Caffe2 Model Zoo


Caffe2’s Model Zoo is maintained by project contributors on this GitHub repository. Head over there for the full list.


Model Zoo Overview

If you want to get your hands on pre-trained models, you are in the right place! One of the greatest things about Caffe was the vibrant community of developers and researchers that shared their work in the original Caffe model zoo. In Caffe2’s Model Zoo you will not only find a selection of original Caffe models, but we also provide a set of models here that are ready for use with Caffe2.

You can use these models to quickly build demo applications and explore deep learning capabilities without doing any time-consuming and resource-intensive training. You can recreate and evaluate the results from other’s projects, hack together new uses, or improve upon the previously posted models. This is the place for sharing too. If you’ve created something interesting, please create a Github Issue and share your project, so after a community evaluation, we can share it here in the Model Zoo!

Compatibility

Caffe2 utilizes a newer format, usually found in the protobuf .pb file format, so original .caffemodel files will require conversion. Several Caffe models have been ported to Caffe2 for you. A tutorial and sample code is also provided so that you may convert any Caffe model to the new Caffe2 format on your own.

Converting Models from Caffe to Caffe2

If you have existing Caffe models or have been using Caffe and want a quick jumpstart, checkout the Caffe Migration to start.

Submitting Your Model to Caffe2’s Model Zoo

Please file an Issue to have your project and related models added to the zoo, or if you’re already a contributor to the project you can add your entry directly to the model zoo repo.

Downloading and Importing Caffe2 Models

Loading up a pre-trained model to do things like predictions such as object detection is very simple in Caffe2. You need two files: 1) a protobuf that defines the network, and 2) a protobuf that has all of the network weights. The first is generally referred to as the predict_net and the second the init_net. The predict net is small, and the the init_net is usually quite large. Below are two protobuf files that are used to run the Squeezenet model. Click the icon to download them.

Protobuf file Download
predict_net.pb download predict_net.pb
init_net.pb download predict_net.pb

Using them from within Python is easy. Just open the files by passing in the path to them where you see path_to_INIT_NET and path_to_PREDICT_NET respectively. You’ll read them into init_net and predict_net, then you’ll spawn a new Caffe2 workspace automatically when you call workspace.Predictor. This call is a wrapper directly to the C++ API Predictor and all you need to pass it is the two protobuf files you just opened.

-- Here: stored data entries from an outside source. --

-- pv_equiv track=rewrite | github.com/pypi-data/pypi-mirror-91 | packages/nlu/nlu-1.1.0rc1.tar.gz/nlu-1.1.0rc1/tmp/doc_generation/generate_scala_pipe_code.py | parse_py_pipe_to_pieces
-- ===== SOURCE A (Python) =====
-- def parse_py_pipe_to_pieces(py_code):
--     #segment py code into parts
--     # 1. imports (beginning until first '=' is imports
--     # 2. pipe definition
--     # 3. suffix
--     # 4. and classifies wether it is a pretrained pipeline or Model stack
--     import_code = []
--     pipe_code = []
--     suffix_code = []
--     code_type = ''
--     on_imports = True
--     on_pipe = False
--     for l in  py_code.split('\n'):
--         if '=' in l  and (on_pipe or on_imports):
--             on_imports = False
--             on_pipe = True
--         if 'text =' in l : #if true then we are in suffix
--             on_pipe, on_imports = False, False
--         if on_imports : import_code.append(l)
--         if on_pipe : pipe_code.append(l)
--         if not on_imports and not on_pipe : suffix_code.append(l)
--
--     return import_code, pipe_code, suffix_code, code_type
-- ===== SOURCE B (Python) =====
-- def parse_py_pipe_to_pieces(py_code):
--     # Boundary-based rewrite: find the two split points, then slice.
--     lines = py_code.split('\n')
--     n = len(lines)
--     p = next((i for i, l in enumerate(lines) if '=' in l), n)
--     t = next((i for i, l in enumerate(lines) if 'text =' in l), n)
--     return lines[:p], lines[p:t], lines[t:], ''
-- ===== Notes on version B (the rewrite author's own statement) =====
-- stated objective: simpler
-- what changed: Replaced A's per-line two-flag state machine with computing two boundary indices (first line containing '=', first line containing 'text =') and returning three slices of the line list.
import Mathlib
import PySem

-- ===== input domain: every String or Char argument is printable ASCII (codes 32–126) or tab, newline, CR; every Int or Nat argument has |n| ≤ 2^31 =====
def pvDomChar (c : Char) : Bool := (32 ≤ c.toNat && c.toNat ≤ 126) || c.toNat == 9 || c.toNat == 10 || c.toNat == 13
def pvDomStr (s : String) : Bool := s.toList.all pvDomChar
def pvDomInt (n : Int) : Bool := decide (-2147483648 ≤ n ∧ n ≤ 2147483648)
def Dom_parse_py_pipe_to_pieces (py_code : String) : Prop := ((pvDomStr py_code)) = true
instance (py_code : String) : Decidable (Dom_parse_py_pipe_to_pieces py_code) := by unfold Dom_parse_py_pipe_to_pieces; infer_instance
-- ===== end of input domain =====

-- B replaces A's per-line two-flag state machine by computing the two boundary
-- indices (first '=' line, first 'text =' line) and slicing; objective: simpler.

-- ===== PORT A =====
-- shared primitive for Python's `'=' in l` / `'text =' in l`
def pvHasEq (l : String) : Bool := PySem.Str.isIn "=" l
def pvHasText (l : String) : Bool := PySem.Str.isIn "text =" l

-- one iteration of A's for-loop over its state (imports, pipe, suffix, on_imports, on_pipe)
def pvStepA (st : List String × List String × List String × Bool × Bool) (l : String) :
    List String × List String × List String × Bool × Bool :=
  match st with
  | (imp, pip, suf, oi, op) =>
    let b1 := pvHasEq l && (op || oi)
    let oi1 := if b1 then false else oi
    let op1 := if b1 then true else op
    let oi2 := if pvHasText l then false else oi1
    let op2 := if pvHasText l then false else op1
    (if oi2 then imp ++ [l] else imp,
     if op2 then pip ++ [l] else pip,
     if !oi2 && !op2 then suf ++ [l] else suf,
     oi2, op2)

def parse_py_pipe_to_pieces (py_code : String) : List String × List String × List String × String :=
  match ((PySem.Str.split? py_code "\n").getD []).foldl pvStepA ([], [], [], true, false) with
  | (imp, pip, suf, _, _) => (imp, pip, suf, "")

-- ===== PORT B =====
def parse_py_pipe_to_pieces_alt (py_code : String) : List String × List String × List String × String :=
  let lines := (PySem.Str.split? py_code "\n").getD []
  let p := lines.findIdx pvHasEq
  let t := lines.findIdx pvHasText
  (lines.take p, (lines.drop p).take (t - p), lines.drop t, "")

-- ===== PRECONDITION & SPEC =====
def Spec_parse_py_pipe_to_pieces (py_code : String) (out : List String × List String × List String × String) : Prop := out = parse_py_pipe_to_pieces_alt py_code
instance (py_code : String) (out : List String × List String × List String × String) : Decidable (Spec_parse_py_pipe_to_pieces py_code out) := by unfold Spec_parse_py_pipe_to_pieces; infer_instance

-- ===== CLAIM (what is proved, stated in full; the proofs are below) =====
def Claim_equal_parse_py_pipe_to_pieces : Prop := ∀ (py_code : String), Dom_parse_py_pipe_to_pieces py_code → Spec_parse_py_pipe_to_pieces py_code (parse_py_pipe_to_pieces py_code)

-- ===== LEMMAS AND PROOFS =====

-- a line containing "text =" contains "="
lemma pvText_imp_eq (l : String) (h : pvHasText l = true) : pvHasEq l = true := by
  simp only [pvHasText, pvHasEq, PySem.Str.isIn_eq] at h ⊢
  rw [PySem.Chars.isIn_iff_infix] at h ⊢
  exact List.IsInfix.trans (by decide) h

-- once both flags are off, every remaining line goes to suffix
lemma pvFold_suffix (ls : List String) : ∀ imp pip suf,
    ls.foldl pvStepA (imp, pip, suf, false, false) = (imp, pip, suf ++ ls, false, false) := by
  induction ls with
  | nil => intro imp pip suf; simp
  | cons l ls ih =>
    intro imp pip suf
    simp only [List.foldl_cons, pvStepA]
    cases h : pvHasText l <;> simp [ih]

-- in pipe state, lines go to pipe until the first "text =" line, then to suffix
lemma pvFold_pipe (ls : List String) : ∀ imp pip suf,
    ls.foldl pvStepA (imp, pip, suf, false, true) =
      (imp, pip ++ ls.take (ls.findIdx pvHasText), suf ++ ls.drop (ls.findIdx pvHasText),
       false, !ls.any pvHasText) := by
  induction ls with
  | nil => intro imp pip suf; simp
  | cons l ls ih =>
    intro imp pip suf
    simp only [List.foldl_cons, pvStepA]
    cases h : pvHasText l with
    | true =>
      simp only [h, List.findIdx_cons, List.any_cons]
      cases hE : pvHasEq l <;>
        simp [pvFold_suffix]
    | false =>
      simp only [h, List.findIdx_cons, List.any_cons]
      cases hE : pvHasEq l <;>
        simp [ih, List.take_succ_cons, List.drop_succ_cons]

-- from the initial imports state the fold produces exactly B's three slices
lemma pvFold_imports (ls : List String) : ∀ imp pip suf,
    ls.foldl pvStepA (imp, pip, suf, true, false) =
      (imp ++ ls.take (ls.findIdx pvHasEq),
       pip ++ (ls.drop (ls.findIdx pvHasEq)).take (ls.findIdx pvHasText - ls.findIdx pvHasEq),
       suf ++ ls.drop (ls.findIdx pvHasText),
       !ls.any pvHasEq, ls.any pvHasEq && !ls.any pvHasText) := by
  induction ls with
  | nil => intro imp pip suf; simp
  | cons l ls ih =>
    intro imp pip suf
    simp only [List.foldl_cons, pvStepA]
    cases hT : pvHasText l with
    | true =>
      have hE := pvText_imp_eq l hT
      simp [hT, hE, pvFold_suffix, List.findIdx_cons]
    | false =>
      cases hE : pvHasEq l with
      | true =>
        simp [hT, hE, pvFold_pipe, List.findIdx_cons]
      | false =>
        simp [hT, hE, ih, List.findIdx_cons,
          List.take_succ_cons, List.drop_succ_cons, Nat.succ_sub_succ]

-- ===== VERDICT (by name: the statement is the Claim_ definition above) =====
theorem parse_py_pipe_to_pieces_spec : Claim_equal_parse_py_pipe_to_pieces := by
  intro py_code _
  unfold Spec_parse_py_pipe_to_pieces parse_py_pipe_to_pieces parse_py_pipe_to_pieces_alt
  rw [pvFold_imports]
  simp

  1. with open(path_to_INIT_NET) as f:
  2. init_net = f.read()
  3. with open(path_to_PREDICT_NET) as f:
  4. predict_net = f.read()
  5.  
  6. p = workspace.Predictor(init_net, predict_net)

From here you can do a simple prediction. Continuing with the Squeezenet example, we can pass in a prepped image and get a answer back with the results - which may contain an accurate detection of an object in the image.

  1. results = p.run({'data': img})

Model Downloader Module

A great new model downloading and importing feature has been added to Caffe2. It is simple to use, and allows you to setup and run a pre-trained model very quickly. It has an —install or -i argument that will install the model as a python module. If you don’t use the install switch, it simply downloads the model into your current directory.

For example, downloading and installing the squeezenet model:

  1. python -m caffe2.python.models.download --install squeezenet

Then you can use python to import the model directly as a module. If you have trouble, try running this with sudo and/or forcing the PYTHONPATH for sudo with sudo PYTHONPATH=/usr/local python -m caffe2.python.models.download —install

  1. from caffe2.python import workspace
  2. from caffe2.python.models import squeezenet as mynet
  3. import numpy as np
  4.  
  5. init_net = mynet.init_net
  6. predict_net = mynet.predict_net
  7. # you must name it something
  8. predict_net.name = "squeezenet_predict"
  9.  
  10. # Dummy batch
  11. data = np.random.rand(1, 3, 227, 227)
  12. workspace.FeedBlob("data", data)
  13.  
  14. workspace.RunNetOnce(init_net)
  15. workspace.CreateNet(predict_net)
  16. p = workspace.Predictor(init_net.SerializeToString(), predict_net.SerializeToString())

This yields init_net and predict_net fully parsed protobufs that are ready to be loaded into a net, and within a few lines of Python you’ve instantiated a neural network from a pre-trained model.